Benevolent Orca Pods Are Adopting Baby Pilot Whales in an Apparent Effort to Clean Up the Species’ Image

Researchers have noticed a strangely sweet behavior among Icelandic orcas: the adoption of a baby whale from an entirely different species. 

As so-called "killer whales" have made news over the past few years for violent boat attacks in European waters, marine biologists have noticed a far sweeter behavior in Iceland's frigid waves: the adoption of a baby whale from an entirely different species.

In interviews with Scientific American, scientists described their shock at observing a pilot whale calf that traveled with an Icelandic pod of orcas over a period of years.

One of those researchers, Chérine Baumgartner, said she and her colleagues at the Icelandic Orca Project initially couldn't believe their eyes.

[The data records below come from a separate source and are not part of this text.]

-- pv_equiv track=rewrite | github.com/MrBrantCode/unitest_baseline | mut_generate/mist_train_cf/cf_39710/solution.py | allocate_memory_and_string
-- ===== SOURCE A (Python) =====
-- def allocate_memory_and_string(count: int, string_constant: str) -> int:
--     memory_addr = 0x123450  # Initial memory address
--     data_words = []
--
--     for _ in range(count):
--         data_words.append(memory_addr)
--         memory_addr += 2
--
--     string_addr = memory_addr  # Address for the ASCIIZ string constant
--
--     return string_addr
-- ===== SOURCE B (Python) =====
-- def allocate_memory_and_string(count: int, string_constant: str) -> int:
--     return 0x123450 + 2 * max(count, 0)
-- ===== Notes on version B (the rewrite author's own statement) =====
-- stated objective: simpler
-- what changed: Replaces the loop that appends addresses to an unused list and increments by 2 per iteration with the closed-form expression 0x123450 + 2*max(count, 0).
import Mathlib
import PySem

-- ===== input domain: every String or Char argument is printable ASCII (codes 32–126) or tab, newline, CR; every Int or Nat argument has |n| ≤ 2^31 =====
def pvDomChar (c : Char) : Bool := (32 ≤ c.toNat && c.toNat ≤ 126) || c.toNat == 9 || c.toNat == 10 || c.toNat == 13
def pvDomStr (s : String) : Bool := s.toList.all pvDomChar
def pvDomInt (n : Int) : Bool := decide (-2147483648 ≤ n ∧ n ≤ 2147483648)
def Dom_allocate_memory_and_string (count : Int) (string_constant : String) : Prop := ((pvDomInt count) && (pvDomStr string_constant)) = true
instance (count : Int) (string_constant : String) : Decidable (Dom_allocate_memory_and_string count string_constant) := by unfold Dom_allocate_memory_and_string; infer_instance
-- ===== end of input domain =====

-- ===== PORT A =====
-- B replaces A's loop (unused list + +2 per step) by the closed form 0x123450 + 2*max(count,0); return value only.
def allocate_memory_and_string (count : Int) (string_constant : String) : Int :=
  let memory_addr : Int := 0x123450
  let data_words : List Int := []
  let (data_words, memory_addr) :=
    (PySem.List.pyRange 0 count 1).foldl
      (fun (st : List Int × Int) _ => (st.1 ++ [st.2], st.2 + 2)) (data_words, memory_addr)
  let string_addr := memory_addr
  string_addr

-- ===== PORT B =====
def allocate_memory_and_string_alt (count : Int) (string_constant : String) : Int :=
  0x123450 + 2 * max count 0

-- ===== PRECONDITION & SPEC =====
def Spec_allocate_memory_and_string (count : Int) (string_constant : String) (out : Int) : Prop := out = allocate_memory_and_string_alt count string_constant
instance (count : Int) (string_constant : String) (out : Int) : Decidable (Spec_allocate_memory_and_string count string_constant out) := by unfold Spec_allocate_memory_and_string; infer_instance

-- ===== CLAIM (what is proved, stated in full; the proofs are below) =====
def Claim_equal_allocate_memory_and_string : Prop := ∀ (count : Int) (string_constant : String), Dom_allocate_memory_and_string count string_constant → Spec_allocate_memory_and_string count string_constant (allocate_memory_and_string count string_constant)

-- ===== LEMMAS AND PROOFS =====

-- ===== VERDICT (by name: the statement is the Claim_ definition above) =====
theorem pv_fold_addr (l : List Int) (ws : List Int) (a : Int) :
    (l.foldl (fun (st : List Int × Int) _ => (st.1 ++ [st.2], st.2 + 2)) (ws, a)).2
      = a + 2 * l.length := by
  induction l generalizing ws a with
  | nil => simp
  | cons x xs ih => simp [List.foldl, ih]; ring

theorem allocate_memory_and_string_spec : Claim_equal_allocate_memory_and_string := by
  intro count string_constant _
  unfold Spec_allocate_memory_and_string allocate_memory_and_string allocate_memory_and_string_alt
  simp only [pv_fold_addr, PySem.List.length_pyRange_one]
  omega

"At first, we were like, 'Oh my god, this killer whale calf has a problem,'" the researcher said of the bulbous-headed baby she and her team first spotted back in 2022. It looked at first glance like a malformed orca — until they realized it was no killer whale at all.

The next day, when Baumgartner and her colleagues were witnessing the same pod again, the baby pilot whale was absent. Eventually, however, they started seeing baby pilot whales with orca pods throughout 2022 and 2023, and began to develop theories about what was happening.

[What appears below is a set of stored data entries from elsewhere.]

theorem ccLoop_eq_ccCmp3 : ∀ (n : Nat) (as bs : List Char), as.length ≤ n →
    as.length = bs.length →
    as.all Char.isDigit = true → bs.all Char.isDigit = true →
    (as = bs → ¬ (18 ∣ as.length)) →
    ccLoop as bs = ccCmp3 as bs := by
  intro n
  induction n with
  | zero =>
    intro as bs hle hlen hda hdb hex
    have ha : as = [] := List.eq_nil_of_length_eq_zero (by omega)
    have hb : bs = [] := List.eq_nil_of_length_eq_zero (by omega)
    exact absurd (dvd_zero 18) (by simpa [ha, hb] using hex (by rw [ha, hb]))
  | succ n ih =>
    intro as bs hle hlen hda hdb hex
    by_cases hanil : as = []
    · have hb : bs = [] := List.eq_nil_of_length_eq_zero (by rw [← hlen, hanil]; rfl)
      exact absurd (dvd_zero 18) (by simpa [hanil, hb] using hex (by rw [hanil, hb]))
    · have hbnil : bs ≠ [] := by
        intro h; apply hanil
        exact List.eq_nil_of_length_eq_zero (by rw [hlen, h]; rfl)
      have hta : (as.take 18).all Char.isDigit = true := cc_all_take as _ hda 18
      have htb : (bs.take 18).all Char.isDigit = true := cc_all_take bs _ hdb 18
      have htane : as.take 18 ≠ [] := by
        simp [List.take_eq_nil_iff, hanil]
      have htbne : bs.take 18 ≠ [] := by
        simp [List.take_eq_nil_iff, hbnil]
      have hca : ccChunkInt? (as.take 18) = some (ccVal (as.take 18)) := by
        rw [ccChunkInt?, if_pos ⟨htane, hta⟩]; rfl
      have hcb : ccChunkInt? (bs.take 18) = some (ccVal (bs.take 18)) := by
        rw [ccChunkInt?, if_pos ⟨htbne, htb⟩]; rfl
      have hlent : (as.take 18).length = (bs.take 18).length := by
        simp [List.length_take, hlen]
      rw [ccLoop.eq_def]
      dsimp only
      simp only [hca, hcb, Option.getD_some]
      rcases lt_trichotomy (ccVal (as.take 18)) (ccVal (bs.take 18)) with hlt | heq | hgt
      · rw [if_pos hlt]
        have hLex : List.Lex (· < ·) (as.take 18) (bs.take 18) :=
          (ccVal_lt_iff _ _ hlent hta htb).mp hlt
        have hLexAB : List.Lex (· < ·) as bs := by
          have := lex_append_of_length_eq (as.drop 18) (bs.drop 18) hLex hlent
          rwa [List.take_append_drop, List.take_append_drop] at this
        rw [ccCmp3, if_pos hLexAB]
      · rw [if_neg (by omega), if_neg (by omega)]
        have hchunk : as.take 18 = bs.take 18 := ccVal_inj _ _ hlent hta htb heq
        by_cases hshort : (as.take 18).length < 18
        · rw [if_pos hshort]
          have hlena : as.length < 18 := by
            simp only [List.length_take] at hshort; omega
          have haeq : as.take 18 = as := List.take_of_length_le (by omega)
          have hbeq : bs.take 18 = bs := List.take_of_length_le (by omega)
          have : as = bs := by rw [← haeq, ← hbeq, hchunk]
          rw [this, ccCmp3_self]
        · rw [if_neg hshort]
          simp only [List.length_take, not_lt] at hshort
          have hlen18 : 18 ≤ as.length := by omega
          have hstep : ccLoop (as.drop 18) (bs.drop 18) = ccCmp3 (as.drop 18) (bs.drop 18) := by
            apply ih
            · simp only [List.length_drop]; omega
            · simp only [List.length_drop]; omega
            · exact cc_all_drop as _ hda 18
            · exact cc_all_drop bs _ hdb 18
            · intro hdd
              have habeq : as = bs := by
                have h1 := List.take_append_drop 18 as
                have h2 := List.take_append_drop 18 bs
                rw [← h1, ← h2, hchunk, hdd]
              have h3 := hex habeq
              simp only [List.length_drop]
              intro hdvd
              apply h3
              have : as.length = 18 + (as.length - 18) := by omega
              rw [this]
              exact Dvd.dvd.add (dvd_refl 18) hdvd
          rw [hstep]
          have h1 := List.take_append_drop 18 as
          have h2 := List.take_append_drop 18 bs
          calc ccCmp3 (as.drop 18) (bs.drop 18)
              = ccCmp3 (as.take 18 ++ as.drop 18) (as.take 18 ++ bs.drop 18) :=
                (ccCmp3_append_left _ _ _).symm
            _ = ccCmp3 as bs := by rw [(by rw [hchunk] : as.take 18 ++ bs.drop 18 = bs.take 18 ++ bs.drop 18), h1, h2]
      · rw [if_neg (by omega), if_pos hgt]
        have hLex : List.Lex (· < ·) (bs.take 18) (as.take 18) :=
          (ccVal_lt_iff _ _ hlent.symm htb hta).mp hgt
        have hLexBA : List.Lex (· < ·) bs as := by
          have := lex_append_of_length_eq (bs.drop 18) (as.drop 18) hLex hlent.symm
          rwa [List.take_append_drop, List.take_append_drop] at this
        have hnab : ¬ List.Lex (· < ·) as bs := by
          intro h
          exact lt_asymm (show bs < as from hLexBA) (show as < bs from h)
        rw [ccCmp3, if_neg hnab, if_pos hLexBA]
-- pv_equiv track=rewrite | github.com/MahimaAdvilkar/HealthOps | scripts/run_pipeline_from_csv.py | match_caregiver
-- ===== SOURCE A (Python) =====
-- from typing import Any, Dict, List
--
-- def match_caregiver(row: Dict[str, str], caregivers: List[Dict[str, str]]) -> str | None:
--     """Simple matcher: prefer same city and skill matches procedure/service_type."""
--     target_city = (row.get("patient_city") or "").strip().lower()
--     proc = (row.get("service_type") or "").strip().lower()
--
--     best_id = None
--     best_score = -1
--     for cg in caregivers:
--         if (cg.get("active") or "Y").strip().upper() != "Y":
--             continue
--         score = 0
--         if (cg.get("city") or "").strip().lower() == target_city:
--             score += 2
--         skills = (cg.get("skills") or "").strip().lower()
--         if skills and proc and proc.split("_")[0] in skills:
--             score += 2
--         elif skills and (row.get("use_case") or "").strip().lower() in skills:
--             score += 1
--         if score > best_score:
--             best_score = score
--             best_id = cg.get("caregiver_id")
--     return best_id
-- ===== SOURCE B (Python) =====
-- def match_caregiver(row, caregivers):
--     """Bucket matcher: scores are bounded (0..4), so drop each active caregiver's id
--     into a fixed score bucket (first one wins) and return the highest non-empty bucket."""
--     target_city = (row.get("patient_city") or "").strip().lower()
--     proc = (row.get("service_type") or "").strip().lower()
--     use_case = (row.get("use_case") or "").strip().lower()
--
--     seen = [False] * 5
--     buckets = [None] * 5
--     for cg in caregivers:
--         if (cg.get("active") or "Y").strip().upper() != "Y":
--             continue
--         s = 2 if (cg.get("city") or "").strip().lower() == target_city else 0
--         skills = (cg.get("skills") or "").strip().lower()
--         if skills and proc and proc.split("_")[0] in skills:
--             s += 2
--         elif skills and use_case in skills:
--             s += 1
--         if not seen[s]:
--             seen[s] = True
--             buckets[s] = cg.get("caregiver_id")
--     for s in range(4, -1, -1):
--         if seen[s]:
--             return buckets[s]
--     return None
-- ===== Notes on version B (the rewrite author's own statement) =====
-- stated objective: alternative
-- what changed: Exploits the bounded score range (0..4): instead of threading a best_id/best_score accumulator, B drops each active caregiver's id into a fixed array of score buckets (first caregiver per score wins) and then returns the highest non-empty bucket by a descending scan, reproducing A's first-wins tie-break.
import Mathlib
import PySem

In a new paper published in the journal Ecology and Evolution, Baumgartner and her team from a consortium of Nordic research institutions have posited three theories about the fascinating matchup: that the orcas are hunting the babies, playing with them, or perhaps even nurturing them.

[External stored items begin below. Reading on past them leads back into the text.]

-- pv_equiv track=rewrite | github.com/mataraimov/2048 | 2048_Nuradil.py | updater
-- ===== SOURCE A (Python) =====
-- def updater(m,l,hw):
--     #очищаем список
--     m.clear()
--     #проходимся по всем ячейкам главного списка и если ячейка пустая индексируем ее и добавляем индекс в список пустых ячеек
--     mx = 0
--     for i in range(hw):
--         for j in range(hw):
--             if len(str(l[i][j]))>mx:
--                 mx = len(str(l[i][j]))
--             if l[i][j]%2==1:
--                 l[i][j]-=1
--             if l[i][j]==0:
--                 a=indexer(i,j,hw)
--                 m.append(a)
--     return mx
--
-- def indexer(a,b,hw):
--     return(a*hw+b+1)
-- ===== SOURCE B (Python) =====
-- def updater(m, l, hw):
--     # Pipeline over a materialized snapshot instead of a fused mutate-and-test scan.
--     # A cell ends up empty exactly when its ORIGINAL value is 0 or 1, so m is derived
--     # from the snapshot with that predicate; the grid update is a branch-free bit clear.
--     idx = range(hw)
--     cells = [(i * hw + j + 1, l[i][j]) for i in idx for j in idx]
--     mx = max((len(str(x)) for _, x in cells), default=0)
--     m[:] = [k for k, x in cells if x in (0, 1)]
--     for i in idx:
--         for j in idx:
--             l[i][j] &= -2
--     return mx
-- ===== Notes on version B (the rewrite author's own statement) =====
-- stated objective: alternative
-- what changed: Replaces A's fused mutate-then-test scan by a pipeline over a materialized (index, value) snapshot: mx and m are both derived from the original values (m via the algebraic fact that a cell ends empty iff its original value is 0 or 1, removing the read-after-write dependence), and the grid update becomes a separate branch-free bit-clear sweep (x &= -2) instead of odd-test-and-decrement.
import Mathlib
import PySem

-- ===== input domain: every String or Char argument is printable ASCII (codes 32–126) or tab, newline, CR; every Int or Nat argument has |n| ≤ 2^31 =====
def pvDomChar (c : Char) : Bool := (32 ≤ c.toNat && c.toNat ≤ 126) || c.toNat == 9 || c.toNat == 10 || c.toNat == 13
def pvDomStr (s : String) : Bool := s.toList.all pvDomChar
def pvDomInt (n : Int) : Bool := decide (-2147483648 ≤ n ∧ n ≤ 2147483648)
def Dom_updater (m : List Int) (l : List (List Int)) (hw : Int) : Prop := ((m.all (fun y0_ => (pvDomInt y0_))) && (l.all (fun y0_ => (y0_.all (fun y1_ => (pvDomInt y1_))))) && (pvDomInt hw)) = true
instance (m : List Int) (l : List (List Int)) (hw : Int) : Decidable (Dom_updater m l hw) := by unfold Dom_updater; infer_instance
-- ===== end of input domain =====

-- B replaces A's fused mutate-then-test scan by a pipeline over a materialized
-- (index, value) snapshot of the original grid: mx and m are both derived from the
-- original values (a cell ends empty iff its original value is 0 or 1), and the grid
-- update is a separate branch-free bit-clear sweep.  Both Pythons mutate m and l in
-- place to the same final state; the equivalence proved here is about the RETURN
-- value (mx) only.

-- width of str(v) in Python, as an Int (len(str(v)))
def pvW (v : Int) : Int := PySem.Str.len (PySem.Int.toStr v)

-- l[i][j], totalised with defaults; inside Pre_updater every access is in range
def pvCell (L : List (List Int)) (i j : Int) : Int :=
  PySem.List.pyGetD (PySem.List.pyGetD L i []) j 0

-- ===== PORT A =====
-- body of A's inner loop, on the state (mx, m, l)
def pvStepA (hw i : Int) (st : Int × List Int × List (List Int)) (j : Int) :
    Int × List Int × List (List Int) :=
  let mx := st.1
  let mm := st.2.1
  let L := st.2.2
  -- if len(str(l[i][j])) > mx: mx = len(str(l[i][j]))
  let mx' := if mx < pvW (pvCell L i j) then pvW (pvCell L i j) else mx
  -- if l[i][j] % 2 == 1: l[i][j] -= 1
  let L' := if PySem.Int.mod (pvCell L i j) 2 = 1 then
      PySem.List.pySetD L i (PySem.List.pySetD (PySem.List.pyGetD L i []) j (pvCell L i j - 1))
    else L
  -- if l[i][j] == 0: m.append(indexer(i, j, hw))   (re-reads the possibly decremented cell)
  let mm' := if pvCell L' i j = 0 then mm ++ [i * hw + j + 1] else mm
  (mx', mm', L')

def updater (m : List Int) (l : List (List Int)) (hw : Int) : Int :=
  -- m.clear() makes the list state start at []; the function returns mx = first component
  ((PySem.List.pyRange 0 hw 1).foldl
      (fun st i => (PySem.List.pyRange 0 hw 1).foldl (pvStepA hw i) st)
      ((0 : Int), ([] : List Int), l)).1

-- ===== PORT B =====
-- cells = [(i*hw+j+1, l[i][j]) for i in idx for j in idx];
-- mx = max((len(str(x)) for _, x in cells), default=0).
-- Source B's remaining statements (m[:] = … and the l[i][j] &= -2 sweep) only mutate m and l
-- in place and do not touch mx, so the port of the return value is the snapshot + max.
def updater_alt (m : List Int) (l : List (List Int)) (hw : Int) : Int :=
  let idx := PySem.List.pyRange 0 hw 1
  let cells := idx.flatMap (fun i => idx.map (fun j => (i * hw + j + 1, pvCell l i j)))
  PySem.List.maxD (cells.map (fun p => pvW p.2)) (fun y => y) 0

-- ===== PRECONDITION & SPEC =====
-- Pre_ excludes exactly the inputs where Python A raises IndexError: hw rows must exist
-- and each of the first hw rows must have at least hw entries.
def Pre_updater (m : List Int) (l : List (List Int)) (hw : Int) : Prop :=
  hw ≤ (l.length : Int) ∧ ∀ row ∈ l.take hw.toNat, hw ≤ (row.length : Int)
instance (m : List Int) (l : List (List Int)) (hw : Int) : Decidable (Pre_updater m l hw) := by
  unfold Pre_updater; infer_instance

def pvWitness_updater : List Int × List (List Int) × Int := ([7], [[1, 2], [10, 4]], 2)

def Spec_updater (m : List Int) (l : List (List Int)) (hw : Int) (out : Int) : Prop :=
  out = updater_alt m l hw
instance (m : List Int) (l : List (List Int)) (hw : Int) (out : Int) :
    Decidable (Spec_updater m l hw out) := by unfold Spec_updater; infer_instance

-- ===== CLAIM (what is proved, stated in full; the proofs are below) =====
def Claim_equal_updater : Prop := ∀ (m : List Int) (l : List (List Int)) (hw : Int),
  Dom_updater m l hw → Pre_updater m l hw → Spec_updater m l hw (updater m l hw)

-- ===== LEMMAS AND PROOFS =====

-- str(v) has at least one character
lemma pv_toDigitsCore_len_mono (b : Nat) :
    ∀ (f n : Nat) (l : List Char), l.length ≤ (Nat.toDigitsCore b f n l).length := by
  intro f
  induction f with
  | zero => intro n l; simp [Nat.toDigitsCore]
  | succ f ih =>
    intro n l
    simp only [Nat.toDigitsCore]
    split
    · simp
    · exact le_trans (by simp) (ih (n / b) (Nat.digitChar (n % b) :: l))

lemma pv_toDigits_len_pos (b n : Nat) : 1 ≤ (Nat.toDigits b n).length := by
  unfold Nat.toDigits
  simp only [Nat.toDigitsCore]
  split
  · simp
  · exact le_trans (by simp) (pv_toDigitsCore_len_mono b n (n / b) [Nat.digitChar (n % b)])

lemma pvW_pos (v : Int) : 1 ≤ pvW v := by
  unfold pvW
  rw [PySem.Str.len_eq, PySem.Int.toList_toStr]
  unfold PySem.Int.toChars
  split
  · simp
  · have := pv_toDigits_len_pos 10 v.toNat
    omega

-- max(ws, default=0) is the running strict-max loop when every element is ≥ 1
lemma pv_if_eq_max (a x : Int) : (if a < x then x else a) = max a x := by
  rw [max_def]; split_ifs <;> omega

lemma pv_foldl_if_max (t : List Int) : ∀ a : Int,
    t.foldl (fun m x => if m < x then x else m) a = t.foldl max a := by
  induction t with
  | nil => intro a; rfl
  | cons x t _ => intro a; simp only [List.foldl_cons, pv_if_eq_max]

lemma pv_maxD_pos (ws : List Int) (h : ∀ x ∈ ws, 1 ≤ x) :
    PySem.List.maxD ws (fun y => y) 0 = ws.foldl (fun m x => if m < x then x else m) 0 := by
  cases ws with
  | nil => rfl
  | cons x t =>
    have hx : (0 : Int) ≤ x := le_trans (by norm_num) (h x (by simp))
    unfold PySem.List.maxD
    rw [PySem.List.max?_id_cons, Option.getD_some, pv_foldl_if_max, List.foldl_cons,
      max_eq_right hx]

lemma pv_foldl_flatMap {α β σ : Type} (g : α → List β) (f : σ → β → σ) :
    ∀ (l : List α) (a : σ), (l.flatMap g).foldl f a = l.foldl (fun a x => (g x).foldl f a) a := by
  intro l
  induction l with
  | nil => intro a; rfl
  | cons x t ih => intro a; simp [List.flatMap_cons, List.foldl_append, ih]

-- the state list agrees with the original grid on every cell at or after position (i, j)
def pvAgree (l₀ L : List (List Int)) (i j : Int) : Prop :=
  ∀ a b : Int, 0 ≤ a → 0 ≤ b → (i < a ∨ (a = i ∧ j ≤ b)) → pvCell L a b = pvCell l₀ a b

-- writing cell (i, j) does not change any other cell
lemma pvSet_cell_ne (L : List (List Int)) (i j v a b : Int)
    (hi : 0 ≤ i) (hj : 0 ≤ j) (ha : 0 ≤ a) (hb : 0 ≤ b) (hne : a ≠ i ∨ b ≠ j) :
    pvCell (PySem.List.pySetD L i (PySem.List.pySetD (PySem.List.pyGetD L i []) j v)) a b
      = pvCell L a b := by
  obtain ⟨ni, rfl⟩ := Int.eq_ofNat_of_zero_le hi
  obtain ⟨nj, rfl⟩ := Int.eq_ofNat_of_zero_le hj
  obtain ⟨na, rfl⟩ := Int.eq_ofNat_of_zero_le ha
  obtain ⟨nb, rfl⟩ := Int.eq_ofNat_of_zero_le hb
  have hne' : na ≠ ni ∨ nb ≠ nj := by
    rcases hne with h | h
    · exact Or.inl (fun hh => h (by exact_mod_cast congrArg (Nat.cast : Nat → Int) hh))
    · exact Or.inr (fun hh => h (by exact_mod_cast congrArg (Nat.cast : Nat → Int) hh))
  simp only [pvCell, PySem.List.pySetD_natCast, PySem.List.pyGetD_natCast,
    List.getD_eq_getElem?_getD]
  by_cases hna : na = ni
  · subst hna
    have hbj : nb ≠ nj := by
      rcases hne' with h | h
      · exact absurd rfl h
      · exact h
    by_cases hlen : na < L.length
    · simp only [List.getElem?_set_self hlen, Option.getD_some, List.getElem?_eq_getElem hlen]
      rw [List.getElem?_set_ne (by omega)]
    · rw [List.set_eq_of_length_le (by omega)]
  · rw [List.getElem?_set_ne (by omega)]

lemma pvAgree_weaken (l₀ L : List (List Int)) (i j j' : Int) (h : pvAgree l₀ L i j)
    (hjj : j ≤ j') : pvAgree l₀ L i j' := by
  intro a b ha hb hc
  refine h a b ha hb ?_
  rcases hc with h1 | ⟨h1, h2⟩
  · exact Or.inl h1
  · exact Or.inr ⟨h1, by omega⟩

lemma pvAgree_next (l₀ L : List (List Int)) (i j : Int) (h : pvAgree l₀ L i j) :
    pvAgree l₀ L (i + 1) 0 := by
  intro a b ha hb hc
  exact h a b ha hb (Or.inl (by omega))

-- the inner loop: its mx component is the running strict max of the original widths of row i,
-- and its grid component still agrees with the original grid from row i+1 on
lemma pvInner (l₀ : List (List Int)) (hw i : Int) (hi : 0 ≤ i) :
    ∀ (k : Nat) (j0 : Int), 0 ≤ j0 → (hw - j0).toNat = k →
    ∀ (st : Int × List Int × List (List Int)), pvAgree l₀ st.2.2 i j0 →
    ((PySem.List.pyRange j0 hw 1).foldl (pvStepA hw i) st).1
        = (PySem.List.pyRange j0 hw 1).foldl
            (fun a j => if a < pvW (pvCell l₀ i j) then pvW (pvCell l₀ i j) else a) st.1
      ∧ pvAgree l₀ ((PySem.List.pyRange j0 hw 1).foldl (pvStepA hw i) st).2.2 (i + 1) 0 := by
  intro k
  induction k with
  | zero =>
    intro j0 hj0 hk st hAg
    rw [PySem.List.pyRange_one_eq_nil (by omega)]
    exact ⟨rfl, pvAgree_next _ _ _ _ hAg⟩
  | succ k ih =>
    intro j0 hj0 hk st hAg
    have hread : pvCell st.2.2 i j0 = pvCell l₀ i j0 := hAg i j0 hi hj0 (Or.inr ⟨rfl, le_refl _⟩)
    have hfst : (pvStepA hw i st j0).1
        = if st.1 < pvW (pvCell l₀ i j0) then pvW (pvCell l₀ i j0) else st.1 := by
      simp only [pvStepA, hread]
    have hAg' : pvAgree l₀ (pvStepA hw i st j0).2.2 i (j0 + 1) := by
      simp only [pvStepA]
      split
      · intro a b ha hb hc
        have hne : a ≠ i ∨ b ≠ j0 := by
          rcases hc with h1 | ⟨h1, h2⟩
          · exact Or.inl (by omega)
          · exact Or.inr (by omega)
        have hcc : i < a ∨ (a = i ∧ j0 ≤ b) := by
          rcases hc with h1 | ⟨h1, h2⟩
          · exact Or.inl h1
          · exact Or.inr ⟨h1, by omega⟩
        rw [pvSet_cell_ne _ _ _ _ _ _ hi hj0 ha hb hne]
        exact hAg a b ha hb hcc
      · exact pvAgree_weaken _ _ _ _ _ hAg (by omega)
    rw [PySem.List.pyRange_one_cons (by omega)]
    simp only [List.foldl_cons]
    rw [← hfst]
    exact ih (j0 + 1) (by omega) (by omega) (pvStepA hw i st j0) hAg'

-- the outer loop: mx is the nested running strict max of the original widths
lemma pvOuter (l₀ : List (List Int)) (hw : Int) :
    ∀ (k : Nat) (i0 : Int), 0 ≤ i0 → (hw - i0).toNat = k →
    ∀ (st : Int × List Int × List (List Int)), pvAgree l₀ st.2.2 i0 0 →
    ((PySem.List.pyRange i0 hw 1).foldl
        (fun st i => (PySem.List.pyRange 0 hw 1).foldl (pvStepA hw i) st) st).1
      = (PySem.List.pyRange i0 hw 1).foldl
          (fun a i => (PySem.List.pyRange 0 hw 1).foldl
            (fun a j => if a < pvW (pvCell l₀ i j) then pvW (pvCell l₀ i j) else a) a) st.1 := by
  intro k
  induction k with
  | zero =>
    intro i0 hi0 hk st hAg
    rw [PySem.List.pyRange_one_eq_nil (a := i0) (by omega)]
    rfl
  | succ k ih =>
    intro i0 hi0 hk st hAg
    obtain ⟨h1, h2⟩ := pvInner l₀ hw i0 hi0 (hw - 0).toNat 0 (by omega) rfl st hAg
    rw [PySem.List.pyRange_one_cons (a := i0) (by omega)]
    simp only [List.foldl_cons]
    rw [← h1]
    exact ih (i0 + 1) (by omega) (by omega)
      ((PySem.List.pyRange 0 hw 1).foldl (pvStepA hw i0) st) h2

-- ===== VERDICT (by name: the statement is the Claim_ definition above) =====
theorem updater_spec : Claim_equal_updater := by
  intro m l hw _ _
  unfold Spec_updater updater updater_alt
  -- push the map over B's pair snapshot through the flatMap: widths of the original cells
  simp only [List.map_flatMap, List.map_map, Function.comp_def]
  rw [pv_maxD_pos _ (by
    intro x hx
    simp only [List.mem_flatMap, List.mem_map] at hx
    obtain ⟨i, _, j, _, rfl⟩ := hx
    exact pvW_pos _)]
  rw [pv_foldl_flatMap]
  have hA := pvOuter l hw (hw - 0).toNat 0 (by omega) rfl ((0 : Int), ([] : List Int), l)
    (by intro a b _ _ _; rfl)
  rw [hA]
  apply PySem.List.foldl_congr_mem
  intro acc i _
  rw [List.foldl_map]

As SciAm notes, each sighting involved a pilot whale calf that could be no more than a few weeks old that swam alongside an adult orca female in what marine biologists call "echelon position," with the baby beside and slightly behind the elder.

In some instances, the baby pilot whale was nudged along by the adult orcas, and on another occasion, it swam ahead of the pod before the adults caught up to it and lifted it out of the water and onto one of their backs.

That kind of playful and protective behavior does not, of course, sound predatory — but because "killer whales" are known for their violence, it can't be completely ruled out, the scientists say.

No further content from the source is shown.